__Problem to solve__.
Return exactly the lines of the records below, starting at the line that contains "exact pvPushLt _" and ending at the line that contains "Get context after", with both of those lines kept.

__Working data__.
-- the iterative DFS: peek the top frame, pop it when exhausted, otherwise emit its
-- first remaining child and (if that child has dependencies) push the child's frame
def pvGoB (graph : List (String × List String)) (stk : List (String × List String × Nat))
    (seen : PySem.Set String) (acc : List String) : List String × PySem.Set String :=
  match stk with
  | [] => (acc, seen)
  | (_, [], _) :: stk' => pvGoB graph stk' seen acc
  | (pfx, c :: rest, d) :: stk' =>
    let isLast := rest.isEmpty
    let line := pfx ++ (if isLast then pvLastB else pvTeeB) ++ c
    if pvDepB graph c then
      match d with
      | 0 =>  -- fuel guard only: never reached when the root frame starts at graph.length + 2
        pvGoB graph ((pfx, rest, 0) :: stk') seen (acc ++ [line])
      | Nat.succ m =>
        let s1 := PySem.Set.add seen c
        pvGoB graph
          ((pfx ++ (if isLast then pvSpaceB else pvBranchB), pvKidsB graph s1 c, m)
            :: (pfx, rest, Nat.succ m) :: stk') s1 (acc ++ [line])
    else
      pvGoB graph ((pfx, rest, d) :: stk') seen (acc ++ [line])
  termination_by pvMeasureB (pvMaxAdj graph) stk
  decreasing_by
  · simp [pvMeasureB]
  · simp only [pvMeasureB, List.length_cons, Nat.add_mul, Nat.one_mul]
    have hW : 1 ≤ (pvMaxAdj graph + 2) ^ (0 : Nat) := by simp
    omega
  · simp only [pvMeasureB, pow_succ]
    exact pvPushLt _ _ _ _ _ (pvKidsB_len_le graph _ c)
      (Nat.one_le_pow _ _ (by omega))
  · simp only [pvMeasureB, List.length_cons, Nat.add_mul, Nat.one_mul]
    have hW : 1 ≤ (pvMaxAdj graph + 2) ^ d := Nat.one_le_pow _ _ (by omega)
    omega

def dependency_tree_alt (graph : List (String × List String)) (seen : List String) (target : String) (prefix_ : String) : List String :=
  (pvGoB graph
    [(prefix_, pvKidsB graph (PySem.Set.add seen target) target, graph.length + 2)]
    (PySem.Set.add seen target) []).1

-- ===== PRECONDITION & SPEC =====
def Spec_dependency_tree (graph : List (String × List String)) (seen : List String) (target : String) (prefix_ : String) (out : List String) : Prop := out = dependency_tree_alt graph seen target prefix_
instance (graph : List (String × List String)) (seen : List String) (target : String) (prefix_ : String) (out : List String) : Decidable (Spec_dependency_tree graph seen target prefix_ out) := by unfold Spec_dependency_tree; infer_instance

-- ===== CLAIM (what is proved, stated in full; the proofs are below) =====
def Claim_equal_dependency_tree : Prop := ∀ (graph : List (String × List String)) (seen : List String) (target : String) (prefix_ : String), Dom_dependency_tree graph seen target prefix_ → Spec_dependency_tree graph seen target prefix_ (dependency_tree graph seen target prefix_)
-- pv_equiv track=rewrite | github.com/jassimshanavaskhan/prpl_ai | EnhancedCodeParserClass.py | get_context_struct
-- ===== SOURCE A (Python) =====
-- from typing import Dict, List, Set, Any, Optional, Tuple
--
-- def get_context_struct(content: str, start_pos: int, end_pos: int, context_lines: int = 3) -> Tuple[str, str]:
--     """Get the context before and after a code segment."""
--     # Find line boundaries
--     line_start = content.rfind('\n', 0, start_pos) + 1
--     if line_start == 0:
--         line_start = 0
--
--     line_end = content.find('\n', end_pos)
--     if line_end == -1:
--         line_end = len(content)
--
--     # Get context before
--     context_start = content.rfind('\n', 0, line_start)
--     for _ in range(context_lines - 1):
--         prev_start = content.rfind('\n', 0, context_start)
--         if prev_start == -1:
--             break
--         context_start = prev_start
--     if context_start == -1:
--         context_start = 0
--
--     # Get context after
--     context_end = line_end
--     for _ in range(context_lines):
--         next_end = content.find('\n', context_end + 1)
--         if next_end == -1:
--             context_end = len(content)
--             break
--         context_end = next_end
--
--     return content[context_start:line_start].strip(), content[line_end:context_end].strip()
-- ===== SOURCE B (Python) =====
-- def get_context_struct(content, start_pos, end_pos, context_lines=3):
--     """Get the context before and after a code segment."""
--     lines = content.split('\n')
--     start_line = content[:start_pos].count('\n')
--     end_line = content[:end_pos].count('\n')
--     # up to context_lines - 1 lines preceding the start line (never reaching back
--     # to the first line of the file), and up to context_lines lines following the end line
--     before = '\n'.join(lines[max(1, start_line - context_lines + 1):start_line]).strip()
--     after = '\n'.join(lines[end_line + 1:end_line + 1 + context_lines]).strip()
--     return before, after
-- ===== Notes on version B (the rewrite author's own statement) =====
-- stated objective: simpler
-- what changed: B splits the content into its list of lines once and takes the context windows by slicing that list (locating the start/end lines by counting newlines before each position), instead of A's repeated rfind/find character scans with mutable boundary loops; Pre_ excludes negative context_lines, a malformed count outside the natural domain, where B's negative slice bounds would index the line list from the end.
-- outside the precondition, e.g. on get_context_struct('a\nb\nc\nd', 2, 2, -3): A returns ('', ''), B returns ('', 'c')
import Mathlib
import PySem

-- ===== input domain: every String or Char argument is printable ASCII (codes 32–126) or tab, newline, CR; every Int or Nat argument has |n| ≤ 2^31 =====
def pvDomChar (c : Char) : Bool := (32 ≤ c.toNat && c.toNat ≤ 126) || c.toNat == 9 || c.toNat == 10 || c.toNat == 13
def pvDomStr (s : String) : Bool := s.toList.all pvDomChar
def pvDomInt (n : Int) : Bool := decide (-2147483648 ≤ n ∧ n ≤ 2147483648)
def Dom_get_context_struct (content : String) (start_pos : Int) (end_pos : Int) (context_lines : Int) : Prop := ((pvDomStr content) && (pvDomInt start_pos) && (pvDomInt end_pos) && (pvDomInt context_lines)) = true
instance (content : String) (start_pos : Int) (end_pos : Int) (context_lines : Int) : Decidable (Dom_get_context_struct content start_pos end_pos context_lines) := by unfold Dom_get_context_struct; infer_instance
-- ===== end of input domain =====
--
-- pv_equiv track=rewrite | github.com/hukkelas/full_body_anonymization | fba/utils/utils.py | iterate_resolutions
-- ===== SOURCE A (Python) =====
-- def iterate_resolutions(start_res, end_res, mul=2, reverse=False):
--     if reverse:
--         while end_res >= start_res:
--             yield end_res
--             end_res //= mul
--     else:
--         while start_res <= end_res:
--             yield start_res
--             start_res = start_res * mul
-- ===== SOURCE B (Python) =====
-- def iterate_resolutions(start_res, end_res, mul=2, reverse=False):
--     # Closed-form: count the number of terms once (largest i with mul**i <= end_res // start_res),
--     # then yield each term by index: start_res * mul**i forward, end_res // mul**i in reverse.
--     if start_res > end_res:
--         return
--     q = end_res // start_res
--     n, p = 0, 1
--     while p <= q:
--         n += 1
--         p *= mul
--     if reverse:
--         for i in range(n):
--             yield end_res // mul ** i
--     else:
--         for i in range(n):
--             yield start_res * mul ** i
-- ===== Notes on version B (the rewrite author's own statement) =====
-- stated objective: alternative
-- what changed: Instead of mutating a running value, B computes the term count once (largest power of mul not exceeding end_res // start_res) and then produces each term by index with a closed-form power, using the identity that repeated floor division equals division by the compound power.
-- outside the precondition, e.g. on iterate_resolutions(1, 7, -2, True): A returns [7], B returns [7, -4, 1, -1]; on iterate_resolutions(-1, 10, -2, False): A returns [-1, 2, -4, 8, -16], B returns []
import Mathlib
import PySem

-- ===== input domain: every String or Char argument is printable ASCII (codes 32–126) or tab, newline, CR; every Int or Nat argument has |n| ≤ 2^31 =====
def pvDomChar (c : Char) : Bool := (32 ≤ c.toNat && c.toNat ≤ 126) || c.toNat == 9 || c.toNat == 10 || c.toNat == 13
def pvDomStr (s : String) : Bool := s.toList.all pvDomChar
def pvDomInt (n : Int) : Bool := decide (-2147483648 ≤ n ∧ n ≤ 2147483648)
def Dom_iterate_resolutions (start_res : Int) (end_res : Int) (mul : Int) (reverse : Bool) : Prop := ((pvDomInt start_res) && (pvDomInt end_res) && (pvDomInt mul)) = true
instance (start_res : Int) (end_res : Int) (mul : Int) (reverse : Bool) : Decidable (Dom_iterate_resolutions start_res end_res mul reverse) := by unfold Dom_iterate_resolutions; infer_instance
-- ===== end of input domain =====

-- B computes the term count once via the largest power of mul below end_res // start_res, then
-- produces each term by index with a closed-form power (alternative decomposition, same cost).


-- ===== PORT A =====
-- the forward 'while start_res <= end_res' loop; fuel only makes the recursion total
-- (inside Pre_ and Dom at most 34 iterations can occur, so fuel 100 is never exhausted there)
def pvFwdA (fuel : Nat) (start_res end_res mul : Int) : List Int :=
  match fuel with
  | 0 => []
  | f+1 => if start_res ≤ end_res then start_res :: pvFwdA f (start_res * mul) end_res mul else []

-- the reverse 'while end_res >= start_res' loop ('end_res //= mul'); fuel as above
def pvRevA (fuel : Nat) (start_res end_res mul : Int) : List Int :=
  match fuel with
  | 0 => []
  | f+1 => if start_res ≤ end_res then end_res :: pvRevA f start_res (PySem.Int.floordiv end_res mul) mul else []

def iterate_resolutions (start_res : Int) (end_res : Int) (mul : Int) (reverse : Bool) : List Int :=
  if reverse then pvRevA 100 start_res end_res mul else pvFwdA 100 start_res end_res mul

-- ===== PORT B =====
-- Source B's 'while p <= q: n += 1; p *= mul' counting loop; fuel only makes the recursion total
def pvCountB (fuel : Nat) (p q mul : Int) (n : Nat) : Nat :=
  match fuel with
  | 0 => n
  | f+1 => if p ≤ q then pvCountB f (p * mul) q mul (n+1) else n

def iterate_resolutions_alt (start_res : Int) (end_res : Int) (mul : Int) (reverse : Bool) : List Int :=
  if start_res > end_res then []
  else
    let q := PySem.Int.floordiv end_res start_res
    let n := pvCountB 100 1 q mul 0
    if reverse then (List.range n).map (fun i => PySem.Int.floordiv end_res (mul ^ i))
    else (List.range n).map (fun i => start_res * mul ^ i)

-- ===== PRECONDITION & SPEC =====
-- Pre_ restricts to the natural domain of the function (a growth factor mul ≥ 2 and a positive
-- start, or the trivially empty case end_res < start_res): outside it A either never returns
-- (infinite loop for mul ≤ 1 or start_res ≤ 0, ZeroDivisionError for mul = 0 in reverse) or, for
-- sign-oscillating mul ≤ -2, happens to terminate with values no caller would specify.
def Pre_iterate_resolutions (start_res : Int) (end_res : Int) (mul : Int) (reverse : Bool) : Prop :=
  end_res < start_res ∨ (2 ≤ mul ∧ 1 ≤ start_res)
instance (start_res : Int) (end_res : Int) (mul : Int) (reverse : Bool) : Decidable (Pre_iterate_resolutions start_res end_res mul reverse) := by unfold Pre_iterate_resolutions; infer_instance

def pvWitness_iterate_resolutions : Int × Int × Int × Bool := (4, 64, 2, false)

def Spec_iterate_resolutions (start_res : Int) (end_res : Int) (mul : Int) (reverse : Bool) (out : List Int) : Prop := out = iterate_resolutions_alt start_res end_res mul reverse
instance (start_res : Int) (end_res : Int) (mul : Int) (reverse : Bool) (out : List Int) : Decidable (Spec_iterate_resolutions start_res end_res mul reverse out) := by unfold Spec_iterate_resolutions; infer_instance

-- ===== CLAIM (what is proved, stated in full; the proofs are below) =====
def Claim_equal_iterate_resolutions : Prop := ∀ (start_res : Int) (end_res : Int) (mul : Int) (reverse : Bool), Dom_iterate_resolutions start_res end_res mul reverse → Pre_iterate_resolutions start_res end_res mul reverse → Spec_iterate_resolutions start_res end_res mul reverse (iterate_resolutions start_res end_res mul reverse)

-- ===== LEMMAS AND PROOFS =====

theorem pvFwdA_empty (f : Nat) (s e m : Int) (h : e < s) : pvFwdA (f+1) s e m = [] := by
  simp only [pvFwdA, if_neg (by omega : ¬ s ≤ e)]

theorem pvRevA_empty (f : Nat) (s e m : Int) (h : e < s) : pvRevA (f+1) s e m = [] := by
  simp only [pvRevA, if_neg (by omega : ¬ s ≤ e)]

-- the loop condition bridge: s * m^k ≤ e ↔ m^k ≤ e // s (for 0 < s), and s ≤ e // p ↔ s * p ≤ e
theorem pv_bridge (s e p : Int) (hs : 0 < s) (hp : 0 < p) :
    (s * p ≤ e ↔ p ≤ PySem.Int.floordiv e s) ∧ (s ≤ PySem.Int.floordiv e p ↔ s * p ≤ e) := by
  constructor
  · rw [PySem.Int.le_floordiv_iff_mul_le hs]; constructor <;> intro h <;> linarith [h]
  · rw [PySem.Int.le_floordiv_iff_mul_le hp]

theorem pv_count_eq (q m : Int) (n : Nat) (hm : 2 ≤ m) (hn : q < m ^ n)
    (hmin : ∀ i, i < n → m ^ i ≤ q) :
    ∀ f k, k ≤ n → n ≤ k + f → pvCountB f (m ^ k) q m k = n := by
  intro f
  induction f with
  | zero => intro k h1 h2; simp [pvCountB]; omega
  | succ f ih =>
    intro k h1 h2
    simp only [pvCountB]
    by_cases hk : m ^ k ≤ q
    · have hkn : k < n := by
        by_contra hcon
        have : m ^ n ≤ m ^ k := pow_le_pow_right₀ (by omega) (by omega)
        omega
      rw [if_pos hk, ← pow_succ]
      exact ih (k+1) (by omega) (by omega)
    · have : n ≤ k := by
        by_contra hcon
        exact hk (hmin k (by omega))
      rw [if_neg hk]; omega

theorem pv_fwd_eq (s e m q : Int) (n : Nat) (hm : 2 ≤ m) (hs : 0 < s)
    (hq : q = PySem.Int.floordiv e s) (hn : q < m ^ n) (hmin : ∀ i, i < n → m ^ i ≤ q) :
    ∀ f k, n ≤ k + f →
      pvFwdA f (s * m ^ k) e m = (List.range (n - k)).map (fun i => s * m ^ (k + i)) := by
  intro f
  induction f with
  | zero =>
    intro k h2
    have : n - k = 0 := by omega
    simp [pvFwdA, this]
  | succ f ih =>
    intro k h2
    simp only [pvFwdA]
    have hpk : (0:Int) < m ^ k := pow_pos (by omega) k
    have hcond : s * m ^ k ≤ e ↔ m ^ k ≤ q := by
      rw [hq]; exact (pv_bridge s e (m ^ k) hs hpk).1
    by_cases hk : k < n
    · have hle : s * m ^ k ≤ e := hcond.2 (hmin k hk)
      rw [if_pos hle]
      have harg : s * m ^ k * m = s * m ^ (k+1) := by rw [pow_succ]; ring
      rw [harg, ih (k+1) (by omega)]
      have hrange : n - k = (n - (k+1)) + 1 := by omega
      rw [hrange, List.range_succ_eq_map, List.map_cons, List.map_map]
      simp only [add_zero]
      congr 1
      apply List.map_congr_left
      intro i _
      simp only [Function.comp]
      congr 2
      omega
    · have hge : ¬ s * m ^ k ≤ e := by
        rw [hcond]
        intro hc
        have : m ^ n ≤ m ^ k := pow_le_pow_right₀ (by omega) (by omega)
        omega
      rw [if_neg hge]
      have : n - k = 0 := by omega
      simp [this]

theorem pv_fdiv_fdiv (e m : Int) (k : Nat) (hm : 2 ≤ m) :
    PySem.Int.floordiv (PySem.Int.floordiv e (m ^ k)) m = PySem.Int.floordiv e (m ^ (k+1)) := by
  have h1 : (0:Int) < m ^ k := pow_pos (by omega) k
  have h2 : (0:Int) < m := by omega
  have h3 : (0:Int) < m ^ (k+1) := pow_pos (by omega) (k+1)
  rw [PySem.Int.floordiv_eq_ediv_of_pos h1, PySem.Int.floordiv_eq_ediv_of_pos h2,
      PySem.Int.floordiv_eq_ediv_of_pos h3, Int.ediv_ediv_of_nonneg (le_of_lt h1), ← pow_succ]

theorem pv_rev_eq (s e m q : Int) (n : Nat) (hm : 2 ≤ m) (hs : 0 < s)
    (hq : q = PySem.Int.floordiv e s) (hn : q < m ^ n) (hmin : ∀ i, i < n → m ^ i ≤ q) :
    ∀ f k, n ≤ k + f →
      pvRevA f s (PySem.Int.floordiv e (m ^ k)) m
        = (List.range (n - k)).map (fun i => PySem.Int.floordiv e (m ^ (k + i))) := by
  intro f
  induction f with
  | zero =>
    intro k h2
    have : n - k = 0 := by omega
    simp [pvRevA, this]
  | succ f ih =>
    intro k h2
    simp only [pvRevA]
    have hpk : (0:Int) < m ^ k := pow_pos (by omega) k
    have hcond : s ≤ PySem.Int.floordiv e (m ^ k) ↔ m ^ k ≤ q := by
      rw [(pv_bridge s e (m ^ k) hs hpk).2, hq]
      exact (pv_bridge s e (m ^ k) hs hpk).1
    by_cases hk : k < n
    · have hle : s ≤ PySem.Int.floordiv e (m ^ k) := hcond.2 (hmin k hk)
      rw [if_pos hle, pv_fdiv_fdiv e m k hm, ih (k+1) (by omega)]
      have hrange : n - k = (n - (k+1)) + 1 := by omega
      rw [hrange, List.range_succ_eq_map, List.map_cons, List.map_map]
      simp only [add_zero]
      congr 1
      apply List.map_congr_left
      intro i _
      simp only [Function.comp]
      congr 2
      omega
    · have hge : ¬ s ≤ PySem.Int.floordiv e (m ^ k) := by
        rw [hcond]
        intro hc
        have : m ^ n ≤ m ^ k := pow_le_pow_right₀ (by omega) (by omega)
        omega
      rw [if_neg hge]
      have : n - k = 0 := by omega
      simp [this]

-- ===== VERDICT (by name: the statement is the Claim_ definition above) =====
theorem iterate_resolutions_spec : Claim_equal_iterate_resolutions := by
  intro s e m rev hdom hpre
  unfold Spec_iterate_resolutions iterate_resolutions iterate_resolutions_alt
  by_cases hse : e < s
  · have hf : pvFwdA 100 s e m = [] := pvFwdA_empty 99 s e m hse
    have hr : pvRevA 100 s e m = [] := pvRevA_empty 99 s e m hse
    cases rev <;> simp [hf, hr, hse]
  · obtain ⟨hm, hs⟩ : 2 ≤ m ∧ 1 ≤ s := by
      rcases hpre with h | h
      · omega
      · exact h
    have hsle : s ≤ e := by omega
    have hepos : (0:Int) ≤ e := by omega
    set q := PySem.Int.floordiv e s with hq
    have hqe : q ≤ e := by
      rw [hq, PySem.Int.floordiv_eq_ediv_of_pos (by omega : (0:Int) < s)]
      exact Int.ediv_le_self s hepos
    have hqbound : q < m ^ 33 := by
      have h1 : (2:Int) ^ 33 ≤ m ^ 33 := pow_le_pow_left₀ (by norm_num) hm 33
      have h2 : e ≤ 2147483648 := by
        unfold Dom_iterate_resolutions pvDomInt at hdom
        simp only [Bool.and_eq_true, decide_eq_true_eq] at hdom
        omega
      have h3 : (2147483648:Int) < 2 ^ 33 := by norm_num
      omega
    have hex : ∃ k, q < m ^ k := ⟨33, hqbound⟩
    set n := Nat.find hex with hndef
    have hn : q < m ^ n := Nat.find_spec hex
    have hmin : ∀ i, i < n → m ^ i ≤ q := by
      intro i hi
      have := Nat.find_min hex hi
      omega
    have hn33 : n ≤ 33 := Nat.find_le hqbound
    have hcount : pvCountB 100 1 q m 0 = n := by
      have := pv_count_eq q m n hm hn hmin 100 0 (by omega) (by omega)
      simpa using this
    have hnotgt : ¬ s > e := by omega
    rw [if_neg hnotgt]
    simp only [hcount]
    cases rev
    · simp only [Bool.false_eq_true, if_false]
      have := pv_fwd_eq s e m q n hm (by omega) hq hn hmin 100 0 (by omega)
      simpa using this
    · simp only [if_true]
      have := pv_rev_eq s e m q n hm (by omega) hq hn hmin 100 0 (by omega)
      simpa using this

__Answer section__.
    exact pvPushLt _ _ _ _ _ (pvKidsB_len_le graph _ c)
      (Nat.one_le_pow _ _ (by omega))
  · simp only [pvMeasureB, List.length_cons, Nat.add_mul, Nat.one_mul]
    have hW : 1 ≤ (pvMaxAdj graph + 2) ^ d := Nat.one_le_pow _ _ (by omega)
    omega

def dependency_tree_alt (graph : List (String × List String)) (seen : List String) (target : String) (prefix_ : String) : List String :=
  (pvGoB graph
    [(prefix_, pvKidsB graph (PySem.Set.add seen target) target, graph.length + 2)]
    (PySem.Set.add seen target) []).1

-- ===== PRECONDITION & SPEC =====
def Spec_dependency_tree (graph : List (String × List String)) (seen : List String) (target : String) (prefix_ : String) (out : List String) : Prop := out = dependency_tree_alt graph seen target prefix_
instance (graph : List (String × List String)) (seen : List String) (target : String) (prefix_ : String) (out : List String) : Decidable (Spec_dependency_tree graph seen target prefix_ out) := by unfold Spec_dependency_tree; infer_instance

-- ===== CLAIM (what is proved, stated in full; the proofs are below) =====
def Claim_equal_dependency_tree : Prop := ∀ (graph : List (String × List String)) (seen : List String) (target : String) (prefix_ : String), Dom_dependency_tree graph seen target prefix_ → Spec_dependency_tree graph seen target prefix_ (dependency_tree graph seen target prefix_)
-- pv_equiv track=rewrite | github.com/jassimshanavaskhan/prpl_ai | EnhancedCodeParserClass.py | get_context_struct
-- ===== SOURCE A (Python) =====
-- from typing import Dict, List, Set, Any, Optional, Tuple
--
-- def get_context_struct(content: str, start_pos: int, end_pos: int, context_lines: int = 3) -> Tuple[str, str]:
--     """Get the context before and after a code segment."""
--     # Find line boundaries
--     line_start = content.rfind('\n', 0, start_pos) + 1
--     if line_start == 0:
--         line_start = 0
--
--     line_end = content.find('\n', end_pos)
--     if line_end == -1:
--         line_end = len(content)
--
--     # Get context before
--     context_start = content.rfind('\n', 0, line_start)
--     for _ in range(context_lines - 1):
--         prev_start = content.rfind('\n', 0, context_start)
--         if prev_start == -1:
--             break
--         context_start = prev_start
--     if context_start == -1:
--         context_start = 0
--
--     # Get context after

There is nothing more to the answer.